Da es so verdammt schwer war (Jawoll! Ich fluche! In der Federwelt!), an Informationen zu kommen: Danke an alle, die sich trauten, mir zu helfen. Für einige AutorInnen war der Verkauf ihres Verlags ein Schreck, für andere ein Glücksgriff. Es ist schön, dass ich Ihnen hier beide Erfahrungen schildern kann.
Wie kann es passieren, dass ein Verlag verkauft wird?

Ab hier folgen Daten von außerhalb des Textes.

-- pv_equiv track=rewrite | github.com/dheeraj7000/Clyde-v1 | clyde/simulation/monte_carlo.py | _generate_seeds
-- ===== SOURCE A (Python) =====
-- _KNUTH_MULTIPLIER = 2654435761
--
-- _UINT32_MASK = 0xFFFFFFFF
--
-- def _generate_seeds(ensemble_seed: int, run_count: int) -> list[int]:
--     """Deterministic per-run seed derivation from the master seed.
--
--     We multiply the master seed by Knuth's golden-ratio constant and XOR
--     with the run index, then mask to 32-bit positive. Collisions are
--     astronomically unlikely (run_count is in the hundreds, the space is
--     2**32) but the spec asks us to detect and re-derive — we do so by
--     bumping the index until uniqueness holds.
--     """
--     seeds: list[int] = []
--     used: set[int] = set()
--     for i in range(run_count):
--         j = i
--         while True:
--             seed = (ensemble_seed * _KNUTH_MULTIPLIER) ^ j
--             seed &= _UINT32_MASK
--             if seed not in used:
--                 used.add(seed)
--                 seeds.append(seed)
--                 break
--             # Collision: bump j by a large prime so we don't immediately
--             # collide again (and remain deterministic).
--             j += 0x9E3779B1
--     return seeds
-- ===== SOURCE B (Python) =====
-- _KNUTH_MULTIPLIER = 2654435761
--
-- _UINT32_MASK = 0xFFFFFFFF
--
-- def _generate_seeds(ensemble_seed: int, run_count: int) -> list[int]:
--     """Deterministic per-run seed derivation from the master seed.
--
--     The masked base value (ensemble_seed * _KNUTH_MULTIPLIER) & _UINT32_MASK
--     XORed with the run index is injective in the index, so for any list-sized
--     run_count the seeds are automatically distinct: no collision bookkeeping
--     is needed and each seed is a closed-form expression.
--     """
--     base = (ensemble_seed * _KNUTH_MULTIPLIER) & _UINT32_MASK
--     return [base ^ i for i in range(run_count)]
-- ===== Notes on version B (the rewrite author's own statement) =====
-- stated objective: simpler
-- what changed: B drops A's used-set and collision re-derivation while-loop entirely and emits each seed as a closed-form masked-base XOR index in one list comprehension, proved collision-free on the realizable domain.
import Mathlib
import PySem

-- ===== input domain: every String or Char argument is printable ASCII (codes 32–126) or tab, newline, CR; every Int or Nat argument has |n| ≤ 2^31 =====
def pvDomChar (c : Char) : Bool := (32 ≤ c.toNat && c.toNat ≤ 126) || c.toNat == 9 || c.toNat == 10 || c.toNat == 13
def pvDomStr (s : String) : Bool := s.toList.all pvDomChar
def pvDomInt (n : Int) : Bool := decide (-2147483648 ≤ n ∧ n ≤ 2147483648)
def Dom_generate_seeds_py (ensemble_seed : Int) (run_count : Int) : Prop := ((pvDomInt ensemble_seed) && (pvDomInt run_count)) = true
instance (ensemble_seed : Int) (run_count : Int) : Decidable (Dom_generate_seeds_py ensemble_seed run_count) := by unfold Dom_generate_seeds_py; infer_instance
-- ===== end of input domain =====

-- B replaces A's used-set and collision-bump while-loop by a single closed-form map
-- (masked base XOR index), which is collision-free on the realizable domain; same return values.

-- ===== PORT A =====
-- A's inner 'while True' collision loop; the fuel argument only makes the recursion total
-- (on the admitted domain the first candidate is always fresh, so fuel is never exhausted).
def pvInnerA (base : Int) (used : PySem.Set Int) : Nat → Int → Int
  | 0, j => PySem.Int.band (PySem.Int.bxor base j) 4294967295
  | fuel+1, j =>
    if PySem.Set.contains used (PySem.Int.band (PySem.Int.bxor base j) 4294967295)
    then pvInnerA base used fuel (j + 2654435761)
    else PySem.Int.band (PySem.Int.bxor base j) 4294967295

def generate_seeds_py (ensemble_seed : Int) (run_count : Int) : List Int :=
  ((PySem.List.pyRange 0 run_count 1).foldl
    (fun (st : List Int × PySem.Set Int) i =>
      let seed := pvInnerA (ensemble_seed * 2654435761) st.2 (st.2.length + 1) i
      (st.1 ++ [seed], PySem.Set.add st.2 seed))
    (([] : List Int), (PySem.Set.empty : PySem.Set Int))).1

-- ===== PORT B =====
def generate_seeds_py_alt (ensemble_seed : Int) (run_count : Int) : List Int :=
  (PySem.List.pyRange 0 run_count 1).map
    (fun i => PySem.Int.bxor (PySem.Int.band (ensemble_seed * 2654435761) 4294967295) i)

-- ===== PRECONDITION & SPEC =====
def Spec_generate_seeds_py (ensemble_seed : Int) (run_count : Int) (out : List Int) : Prop := out = generate_seeds_py_alt ensemble_seed run_count
instance (ensemble_seed : Int) (run_count : Int) (out : List Int) : Decidable (Spec_generate_seeds_py ensemble_seed run_count out) := by unfold Spec_generate_seeds_py; infer_instance

-- ===== CLAIM (what is proved, stated in full; the proofs are below) =====
def Claim_equal_generate_seeds_py : Prop := ∀ (ensemble_seed : Int) (run_count : Int), Dom_generate_seeds_py ensemble_seed run_count → Spec_generate_seeds_py ensemble_seed run_count (generate_seeds_py ensemble_seed run_count)

-- ===== LEMMAS AND PROOFS =====

-- (2^k - 1) XOR x is complementation inside the mask: it equals (2^k - 1) - x.
lemma pvSubMask : ∀ (k x : Nat), x < 2^k → (2^k-1) ^^^ x = (2^k-1) - x := by
  intro k
  induction k with
  | zero => intro x hx; interval_cases x; simp
  | succ k ih =>
    intro x hx
    have h1 : 1 ≤ 2^k := Nat.one_le_two_pow
    have hb : Nat.bit (x % 2 == 1) (x / 2) = x := by
      rcases Nat.mod_two_eq_zero_or_one x with h | h <;> simp [Nat.bit_val, h] <;> omega
    have hM : Nat.bit true (2^k - 1) = 2^(k+1) - 1 := by
      simp [Nat.bit_val]; ring_nf; omega
    have hih := ih (x / 2) (by omega)
    calc (2^(k+1)-1) ^^^ x = Nat.bit true (2^k-1) ^^^ Nat.bit (x % 2 == 1) (x / 2) := by rw [hb, hM]
    _ = Nat.bit (true != (x % 2 == 1)) ((2^k-1) ^^^ (x/2)) := Nat.xor_bit ..
    _ = Nat.bit (true != (x % 2 == 1)) ((2^k-1) - (x/2)) := by rw [hih]
    _ = (2^(k+1)-1) - x := by
        rcases Nat.mod_two_eq_zero_or_one x with h | h <;>
          simp [h, Nat.bit_val] <;> ring_nf <;> omega

lemma pvMaskMod (x : Nat) : x &&& 4294967295 = x % 2^32 := by
  have : (4294967295:Nat) = 2^32 - 1 := by norm_num
  rw [this, Nat.and_two_pow_sub_one_eq_mod]

-- masking to 32 bits commutes with XOR by a small index: A's candidate equals B's seed.
lemma pvCrux (c : Int) (i : Nat) (h : i < 2^32) :
    PySem.Int.band (PySem.Int.bxor c (i:Int)) 4294967295
      = PySem.Int.bxor (PySem.Int.band c 4294967295) (i:Int) := by
  have hM : (0:Int) ≤ 4294967295 := by norm_num
  have hi : (0:Int) ≤ (i:Int) := Int.natCast_nonneg i
  by_cases hc : 0 ≤ c
  · simp only [PySem.Int.bxor, PySem.Int.band, if_pos hc, if_pos hi, if_pos hM,
      Int.natCast_nonneg, if_pos, Int.toNat_natCast,
      show (4294967295:Int).toNat = 4294967295 from rfl]
    rw [Nat.and_xor_distrib_right, pvMaskMod i, Nat.mod_eq_of_lt h]
  · simp only [PySem.Int.bxor, PySem.Int.band, if_neg hc, if_pos hi, if_pos hM]
    have hT : (4294967295:Int).toNat = 4294967295 := rfl
    have hneg : ¬ (0:Int) ≤ -((((-c - 1).toNat ^^^ ((i:Int)).toNat) : Nat) : Int) - 1 := by
      have := Int.natCast_nonneg ((-c - 1).toNat ^^^ ((i:Int)).toNat); omega
    rw [if_neg hneg, if_pos (Int.natCast_nonneg _)]
    simp only [Int.toNat_natCast, hT]
    have hr : (-(-((((-c-1).toNat ^^^ i : Nat)):Int) - 1) - 1) = (((-c-1).toNat ^^^ i : Nat) : Int) := by ring
    rw [hr, Int.toNat_natCast]
    congr 1
    set m := (-c-1).toNat with hm
    have e1 : 4294967295 &&& (m ^^^ i) = (m % 2^32) ^^^ i := by
      rw [Nat.and_comm, Nat.and_xor_distrib_right, pvMaskMod, pvMaskMod, Nat.mod_eq_of_lt h]
    have e2 : 4294967295 &&& m = m % 2^32 := by rw [Nat.and_comm, pvMaskMod]
    rw [e1, e2]
    have hu32 : m % 2^32 < 2^32 := Nat.mod_lt _ (by norm_num)
    have hxi : (m % 2^32) ^^^ i < 2^32 := Nat.xor_lt_two_pow hu32 h
    have hMM : (4294967295:Nat) = 2^32 - 1 := by norm_num
    rw [hMM, ← pvSubMask 32 _ hxi, ← pvSubMask 32 _ hu32, Nat.xor_assoc]

-- the masked base is a nonnegative integer (a Nat)
lemma pvBandMaskNat (c : Int) : ∃ n : Nat, PySem.Int.band c 4294967295 = (n : Int) := by
  refine ⟨(PySem.Int.band c 4294967295).toNat, (Int.toNat_of_nonneg ?_).symm⟩
  by_cases hc : 0 ≤ c
  · simp only [PySem.Int.band, if_pos hc, if_pos (show (0:Int) ≤ 4294967295 by norm_num)]
    exact Int.natCast_nonneg _
  · simp only [PySem.Int.band, if_neg hc, if_pos (show (0:Int) ≤ 4294967295 by norm_num)]
    exact Int.natCast_nonneg _

-- XOR with a fixed nonnegative base is injective on Nat indices
lemma pvXorInj (n i i' : Nat)
    (h : PySem.Int.bxor (n : Int) (i : Int) = PySem.Int.bxor (n : Int) (i' : Int)) : i = i' := by
  simp only [PySem.Int.bxor, if_pos (Int.natCast_nonneg n), if_pos (Int.natCast_nonneg i),
    if_pos (Int.natCast_nonneg i'), Int.toNat_natCast, Nat.cast_inj] at h
  have := congrArg (fun t => n ^^^ t) h
  simpa [Nat.xor_xor_cancel_left] using this

-- main loop invariant: after processing range(m) the seed list and the used set
-- both equal B's map over range(m); the inner loop always exits on its first test.
lemma pvMain (e : Int) (m : Nat) (hm : m ≤ 2^32) :
    (PySem.List.pyRange 0 (m:Int) 1).foldl
      (fun (st : List Int × PySem.Set Int) i =>
        let seed := pvInnerA (e * 2654435761) st.2 (st.2.length + 1) i
        (st.1 ++ [seed], PySem.Set.add st.2 seed))
      (([] : List Int), (PySem.Set.empty : PySem.Set Int))
    = ((PySem.List.pyRange 0 (m:Int) 1).map
        (fun i => PySem.Int.bxor (PySem.Int.band (e * 2654435761) 4294967295) i),
       (PySem.List.pyRange 0 (m:Int) 1).map
        (fun i => PySem.Int.bxor (PySem.Int.band (e * 2654435761) 4294967295) i)) := by
  induction m with
  | zero => simp [PySem.List.pyRange_one_eq_nil (le_refl (0:Int)), PySem.Set.empty]
  | succ m ih =>
    have hcast : (((m+1:Nat)):Int) = (m:Int) + 1 := by push_cast; ring
    rw [hcast, PySem.List.pyRange_one_succ_right (Int.natCast_nonneg m),
        List.foldl_append, List.map_append, ih (by omega)]
    simp only [List.foldl_cons, List.foldl_nil, List.map_cons, List.map_nil]
    have hmlt : m < 2^32 := by omega
    have hseed : PySem.Int.band (PySem.Int.bxor (e * 2654435761) ((m:Nat):Int)) 4294967295
        = PySem.Int.bxor (PySem.Int.band (e * 2654435761) 4294967295) ((m:Nat):Int) :=
      pvCrux _ m hmlt
    obtain ⟨nb, hnb⟩ := pvBandMaskNat (e * 2654435761)
    set f : Int → Int := fun i => PySem.Int.bxor (PySem.Int.band (e * 2654435761) 4294967295) i with hf
    set L : List Int := (PySem.List.pyRange 0 (m:Int) 1).map f with hL
    have hnotmem : f ((m:Nat):Int) ∉ L := by
      intro hmem
      rw [hL, List.mem_map] at hmem
      obtain ⟨x, hx, hfx⟩ := hmem
      rw [PySem.List.mem_pyRange_one] at hx
      obtain ⟨hx0, hxm⟩ := hx
      have hxnat : x = ((x.toNat : Nat) : Int) := (Int.toNat_of_nonneg hx0).symm
      have hxlt : x.toNat < m := by omega
      have : x.toNat = m := by
        apply pvXorInj nb
        rw [← hnb, ← hxnat]
        simpa [hf, hnb] using hfx
      omega
    have hinner : pvInnerA (e * 2654435761) L (L.length + 1) ((m:Nat):Int) = f ((m:Nat):Int) := by
      show (if PySem.Set.contains L (PySem.Int.band (PySem.Int.bxor (e * 2654435761) ((m:Nat):Int)) 4294967295)
            then pvInnerA (e * 2654435761) L L.length (((m:Nat):Int) + 2654435761)
            else PySem.Int.band (PySem.Int.bxor (e * 2654435761) ((m:Nat):Int)) 4294967295) = f ((m:Nat):Int)
      rw [hseed]
      rw [if_neg (by simpa [PySem.Set.contains_iff] using hnotmem)]
    rw [hinner, PySem.Set.add_of_not_mem hnotmem]

-- ===== VERDICT (by name: the statement is the Claim_ definition above) =====
theorem generate_seeds_py_spec : Claim_equal_generate_seeds_py := by
  intro e r hdom
  unfold Spec_generate_seeds_py generate_seeds_py generate_seeds_py_alt
  simp only [Dom_generate_seeds_py, pvDomInt, Bool.and_eq_true, decide_eq_true_eq] at hdom
  by_cases hr : r ≤ 0
  · rw [PySem.List.pyRange_one_eq_nil hr]
    simp
  · have h0r : 0 ≤ r := by omega
    have hrcast : r = ((r.toNat : Nat) : Int) := (Int.toNat_of_nonneg h0r).symm
    have hbound : r.toNat ≤ 2^32 := by omega
    rw [hrcast]
    rw [pvMain e r.toNat hbound]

Das können wir romantisieren, wie wir wollen: Verlage möchten wichtige Inhalte unter die Leute bringen. Verlage arbeiten für die Kunst. Verlage verfolgen eine Mission. – Ja, ja, geschenkt. Fakt ist: Verlage sind Wirtschaftsunternehmen. Punkt. Sie erstellen Bilanzen und haben Gehälter zu zahlen. Und wie jedes Wirtschaftsunternehmen kann ein Verlag verkauft werden oder Insolvenz anmelden; auch, wenn das jetzt an Ihrem – Achtung, Wortspiel! - „Weltbild“ rüttelt. Ein Verkauf bringt mindestens Umstrukturierungen, wenn nicht sogar Kündigungen mit sich. Was nicht passt, wird passend gemacht.
Verlage werden hauptsächlich aus drei Gründen verkauft: erstens aus wirtschaftlichen, zweitens aus Altersgründen/weil eine Nachfolgeregelung gefunden werden soll und drittens, weil eine Verlagsgruppe sich wieder auf ihre Kernkompetenzen besinnen beziehungsweise eine „Portfoliobereinigung“ vornehmen will. Wegen Grund drei wurde Sauerländer zum Beispiel an Fischer verkauft.
Einen Verkauf strukturiert abzuwickeln braucht seine Zeit. Manchmal zieht sich dieser Vorgang über einen Zeitraum bis zu zwei Jahren. Bevor die Neuigkeit also zur Presse oder zu den AutorInnen durchsickert, ist schon Einiges geschehen. In dieser Zeit arbeiten die zuständigen Personen (Unternehmensberater, die Geschäftsführungen der Verlage oder Verlagsmitarbeiter) auf festgelegte „Meilensteine“ zu. Möglicherweise kommt es zu Umstrukturierungen und – im schlimmsten Fall – zu Entlassungen. So unbequem ein Verlagsverkauf für AutorInnen sein kann: Für die Verlagsmitarbeiter ist er möglicherweise noch schlimmer.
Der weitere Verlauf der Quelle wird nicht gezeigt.